Saved data entries:

+++++

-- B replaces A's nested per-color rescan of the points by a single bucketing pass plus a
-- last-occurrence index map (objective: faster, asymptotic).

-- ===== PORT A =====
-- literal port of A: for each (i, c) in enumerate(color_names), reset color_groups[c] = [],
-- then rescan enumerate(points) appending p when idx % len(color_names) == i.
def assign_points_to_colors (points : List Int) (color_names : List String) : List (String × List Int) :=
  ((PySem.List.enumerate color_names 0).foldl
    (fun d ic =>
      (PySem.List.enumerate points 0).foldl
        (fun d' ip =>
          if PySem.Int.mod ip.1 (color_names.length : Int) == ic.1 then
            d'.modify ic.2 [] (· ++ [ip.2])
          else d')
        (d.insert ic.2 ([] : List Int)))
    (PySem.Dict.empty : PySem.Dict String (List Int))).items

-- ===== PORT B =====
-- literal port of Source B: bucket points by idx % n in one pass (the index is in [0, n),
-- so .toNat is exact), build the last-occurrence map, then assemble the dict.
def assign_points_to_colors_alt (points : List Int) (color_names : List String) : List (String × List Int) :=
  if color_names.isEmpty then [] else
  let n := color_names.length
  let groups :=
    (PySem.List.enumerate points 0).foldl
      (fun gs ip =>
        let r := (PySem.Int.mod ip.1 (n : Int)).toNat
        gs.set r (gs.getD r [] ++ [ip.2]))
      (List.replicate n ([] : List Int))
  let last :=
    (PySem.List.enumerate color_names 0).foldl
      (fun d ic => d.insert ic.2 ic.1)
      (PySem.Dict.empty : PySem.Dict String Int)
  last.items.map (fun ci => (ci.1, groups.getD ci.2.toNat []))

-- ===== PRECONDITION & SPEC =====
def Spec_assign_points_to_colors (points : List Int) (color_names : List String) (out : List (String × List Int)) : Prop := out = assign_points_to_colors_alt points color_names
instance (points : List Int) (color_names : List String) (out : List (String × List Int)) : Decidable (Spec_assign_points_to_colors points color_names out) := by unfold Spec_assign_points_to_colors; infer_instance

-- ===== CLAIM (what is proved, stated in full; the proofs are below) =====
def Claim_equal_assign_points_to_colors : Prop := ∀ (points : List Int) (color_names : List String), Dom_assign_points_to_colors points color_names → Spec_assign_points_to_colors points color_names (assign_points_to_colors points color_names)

+++++

• EXERCISE DIRECTIONS
Show all lines in the entries above where the string "insert" appears.

• ANSWER TO THE EXERCISE
        (d.insert ic.2 ([] : List Int)))
      (fun d ic => d.insert ic.2 ic.1)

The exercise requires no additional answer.